Implementing client/server apps for years it has always been a pain communicating with other remote components. Always serializing data in a certain protocol message and de-serializing it. The apps were dependent of the transfer technology and formats. How great would it be if all the technical bonding could be removed and only the functional contract matters?
Dependency injection removed the technical dependencies within an application years ago. My idea was to extend this concept beyond application boundaries. The result is an open source library called IOC-Talk.
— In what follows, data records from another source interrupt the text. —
-- pv_equiv track=rewrite | github.com/kids-first/kf-api-study-creator | creator/buckets/tasks.py | condense_ext
-- ===== SOURCE A (Python) =====
-- def condense_ext(r):
--     """
--     'Condenses' a file extension by removing any unecessary components. Eg:
--     .vep.vcf.gz.tbi -> .vcf.gz.tbi
--     .gatk.filtered.FINAL.vcf.gz -> .vcf.gz
--     """
--     d = [
--         ".g.vcf.gz.tbi",
--         ".g.vcf.gz",
--         ".vcf.gz.tbi",
--         ".vcf.gz",
--         ".tsv.gz",
--         ".maf",
--         ".png",
--         ".html",
--         ".pdf",
--         ".txt.gz",
--         ".txt",
--         ".bam",
--         ".log.gz",
--         ".log",
--     ]
--     for ext in d:
--         if r.endswith(ext):
--             return ext
--     return ""
-- ===== SOURCE B (Python) =====
-- _EXTS = frozenset([
--     ".g.vcf.gz.tbi",
--     ".g.vcf.gz",
--     ".vcf.gz.tbi",
--     ".vcf.gz",
--     ".tsv.gz",
--     ".maf",
--     ".png",
--     ".html",
--     ".pdf",
--     ".txt.gz",
--     ".txt",
--     ".bam",
--     ".log.gz",
--     ".log",
-- ])
--
--
-- def condense_ext(r):
--     # Walk r's own dot-anchored suffixes, longest first; the first one found
--     # in the extension set is the answer (no earlier list element of the
--     # original priority list is ever a proper suffix of a later one, so
--     # longest-match equals the list's priority order).
--     for i, c in enumerate(r):
--         if c == "." and r[i:] in _EXTS:
--             return r[i:]
--     return ""
-- ===== Notes on version B (the rewrite author's own statement) =====
-- stated objective: alternative
-- what changed: Instead of scanning the fixed 14-element priority list with endswith, B walks the input's own dot-anchored suffixes longest-first and returns the first one found in a frozenset of the extensions (valid because no earlier list element is a proper suffix of a later one, so longest match equals list priority).
import Mathlib
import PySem

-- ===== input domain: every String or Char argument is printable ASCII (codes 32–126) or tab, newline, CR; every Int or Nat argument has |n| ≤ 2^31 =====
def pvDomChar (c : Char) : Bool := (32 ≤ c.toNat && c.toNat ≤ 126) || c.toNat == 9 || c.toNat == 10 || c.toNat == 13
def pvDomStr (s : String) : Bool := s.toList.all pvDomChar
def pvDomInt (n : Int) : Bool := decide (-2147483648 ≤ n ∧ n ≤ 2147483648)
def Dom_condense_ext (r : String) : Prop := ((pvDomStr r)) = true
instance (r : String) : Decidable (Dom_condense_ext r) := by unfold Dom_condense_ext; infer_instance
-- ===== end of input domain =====

-- B replaces the fixed-priority endswith scan by a longest-first walk over r's own dot-anchored
-- suffixes with set membership (alternative decomposition; return values identical).

-- ===== PORT A =====
-- A's fixed extension list, in its priority order.
def pvExtList : List String := [
  ".g.vcf.gz.tbi",
  ".g.vcf.gz",
  ".vcf.gz.tbi",
  ".vcf.gz",
  ".tsv.gz",
  ".maf",
  ".png",
  ".html",
  ".pdf",
  ".txt.gz",
  ".txt",
  ".bam",
  ".log.gz",
  ".log"]

-- A's loop: first ext in the list with r.endswith(ext), else "".
def pvALoop (r : String) : List String → String
  | [] => ""
  | e :: es => if PySem.Str.endswith r e then e else pvALoop r es

def condense_ext (r : String) : String := pvALoop r pvExtList

-- ===== PORT B =====
-- the frozenset of extensions, as their character lists
def pvExts : List (List Char) := [
  ".g.vcf.gz.tbi".toList,
  ".g.vcf.gz".toList,
  ".vcf.gz.tbi".toList,
  ".vcf.gz".toList,
  ".tsv.gz".toList,
  ".maf".toList,
  ".png".toList,
  ".html".toList,
  ".pdf".toList,
  ".txt.gz".toList,
  ".txt".toList,
  ".bam".toList,
  ".log.gz".toList,
  ".log".toList]

-- B's loop over enumerate(r): the current suffix r[i:] is the list argument;
-- "c == '.' and r[i:] in _EXTS" is the condition.
def pvBAux : List Char → List Char
  | [] => []
  | c :: cs => if c = '.' ∧ (c :: cs) ∈ pvExts then c :: cs else pvBAux cs

def condense_ext_alt (r : String) : String := String.ofList (pvBAux r.toList)

-- ===== PRECONDITION & SPEC =====
def Spec_condense_ext (r : String) (out : String) : Prop := out = condense_ext_alt r
instance (r : String) (out : String) : Decidable (Spec_condense_ext r out) := by unfold Spec_condense_ext; infer_instance

-- ===== CLAIM (what is proved, stated in full; the proofs are below) =====
def Claim_equal_condense_ext : Prop := ∀ (r : String), Dom_condense_ext r → Spec_condense_ext r (condense_ext r)

-- ===== LEMMAS AND PROOFS =====

-- the set holds exactly the list's elements (as char lists)
theorem pvExts_eq : pvExts = pvExtList.map String.toList := by decide

-- every extension starts with '.'
theorem pvExts_head (e : List Char) (he : e ∈ pvExts) : e.head? = some '.' := by
  fin_cases he <;> rfl

-- any extension that is a suffix of l is a suffix of pvBAux l
theorem pvBAux_longest (l e : List Char) (he : e ∈ pvExts) (hs : e <:+ l) :
    e <:+ pvBAux l := by
  induction l with
  | nil =>
      simp only [List.suffix_nil] at hs
      simp [pvBAux, hs]
  | cons c cs ih =>
      by_cases h : c = '.' ∧ (c :: cs) ∈ pvExts
      · rw [pvBAux, if_pos h]; exact hs
      · rw [pvBAux, if_neg h]
        rcases List.suffix_cons_iff.mp hs with h1 | h2
        · exfalso
          apply h
          have hd := pvExts_head e he
          subst h1
          simp at hd
          exact ⟨hd, he⟩
        · exact ih h2

-- pvBAux returns "" or a member of the set that is a suffix of l
theorem pvBAux_sound (l : List Char) :
    pvBAux l = [] ∨ (pvBAux l ∈ pvExts ∧ pvBAux l <:+ l) := by
  induction l with
  | nil => exact Or.inl rfl
  | cons c cs ih =>
      by_cases h : c = '.' ∧ (c :: cs) ∈ pvExts
      · exact Or.inr (by rw [pvBAux, if_pos h]; exact ⟨h.2, List.suffix_refl _⟩)
      · rw [pvBAux, if_neg h]
        rcases ih with h1 | ⟨h2, h3⟩
        · exact Or.inl h1
        · exact Or.inr ⟨h2, h3.trans (List.suffix_cons c cs)⟩

-- A's loop returns "" when nothing in the list is a suffix of r
theorem pvALoop_none (r : String) (es : List String)
    (h : ∀ e ∈ es, ¬ (e.toList <:+ r.toList)) : pvALoop r es = "" := by
  induction es with
  | nil => rfl
  | cons e es ih =>
      rw [pvALoop]
      rw [if_neg]
      · exact ih fun x hx => h x (List.mem_cons_of_mem e hx)
      · simp only [PySem.Str.endswith_eq]
        intro hc
        exact h e (List.mem_cons_self) ((PySem.Chars.endswith_iff _ _).mp hc)

-- A's loop returns b when b matches and every match is a suffix of b,
-- provided no list element is a proper suffix of a later one (Pairwise)
theorem pvALoop_first (r : String) (b : String) (es : List String)
    (hp : es.Pairwise (fun x y => x.toList <:+ y.toList → x = y))
    (hb : b ∈ es) (hbs : b.toList <:+ r.toList)
    (hmax : ∀ e ∈ es, e.toList <:+ r.toList → e.toList <:+ b.toList) :
    pvALoop r es = b := by
  induction es with
  | nil => exact absurd hb (List.not_mem_nil)
  | cons e es ih =>
      rw [pvALoop]
      by_cases hc : PySem.Str.endswith r e = true
      · rw [if_pos hc]
        have hes : e.toList <:+ r.toList := by
          rw [PySem.Str.endswith_eq] at hc
          exact (PySem.Chars.endswith_iff _ _).mp hc
        have heb : e.toList <:+ b.toList := hmax e List.mem_cons_self hes
        rcases List.mem_cons.mp hb with h1 | h2
        · exact h1.symm
        · exact (List.pairwise_cons.mp hp).1 b h2 heb
      · rw [if_neg hc]
        have hbne : b ≠ e := by
          intro h
          subst h
          rw [PySem.Str.endswith_eq] at hc
          exact hc ((PySem.Chars.endswith_iff _ _).mpr hbs)
        have hb' : b ∈ es := by
          rcases List.mem_cons.mp hb with h1 | h2
          · exact absurd h1 hbne
          · exact h2
        exact ih (List.pairwise_cons.mp hp).2 hb'
          fun x hx => hmax x (List.mem_cons_of_mem e hx)

-- the concrete list has no element that is a suffix of a later element
theorem pvExtList_pairwise :
    pvExtList.Pairwise (fun x y => x.toList <:+ y.toList → x = y) := by
  decide

-- ===== VERDICT (by name: the statement is the Claim_ definition above) =====
theorem condense_ext_spec : Claim_equal_condense_ext := by
  intro r _
  unfold Spec_condense_ext condense_ext condense_ext_alt
  rcases pvBAux_sound r.toList with h0 | ⟨hm, hs⟩
  · rw [h0]
    apply pvALoop_none
    intro e he hsuf
    have : e.toList <:+ pvBAux r.toList :=
      pvBAux_longest r.toList e.toList (pvExts_eq ▸ List.mem_map_of_mem he) hsuf
    rw [h0] at this
    have hnil : e.toList = [] := List.suffix_nil.mp this
    have := pvExts_head e.toList (pvExts_eq ▸ List.mem_map_of_mem he)
    rw [hnil] at this
    simp at this
  · rcases List.mem_map.mp (pvExts_eq ▸ hm) with ⟨b, hbm, hbe⟩
    rw [← hbe]
    rw [String.ofList_toList]
    apply pvALoop_first r b pvExtList pvExtList_pairwise hbm (hbe ▸ hs)
    intro e he hsuf
    rw [hbe]
    exact pvBAux_longest r.toList e.toList (pvExts_eq ▸ List.mem_map_of_mem he) hsuf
I know that WCF offers some of the same promises. But the configuration is a mess and you are strongly bound to WCF itself. Another reason is that it’s hard to implement a session orientated two way communication scenario.

Plumbing

The aim was to design independent functional interfaces and use/implement them in no other way you would in a standard dependency injection scenario. But this is not enough. We need a tiny layer above to manage different connections. IOC-Talk creates one instance of the contract services for each session. All service interface imports are encapsulated in a custom contract session class (defining the supported services for both comm. directions).

Open lightweight library

The use of such a library is only recommendable if you don’t end up in another dead end (dependency). That’s why IOC-Talk is designed to support the seamlessly replacement of the transfer technology and message serialization layers without changing your functional business code. The only point of contact is the chosen dependency container and if you need functional session management.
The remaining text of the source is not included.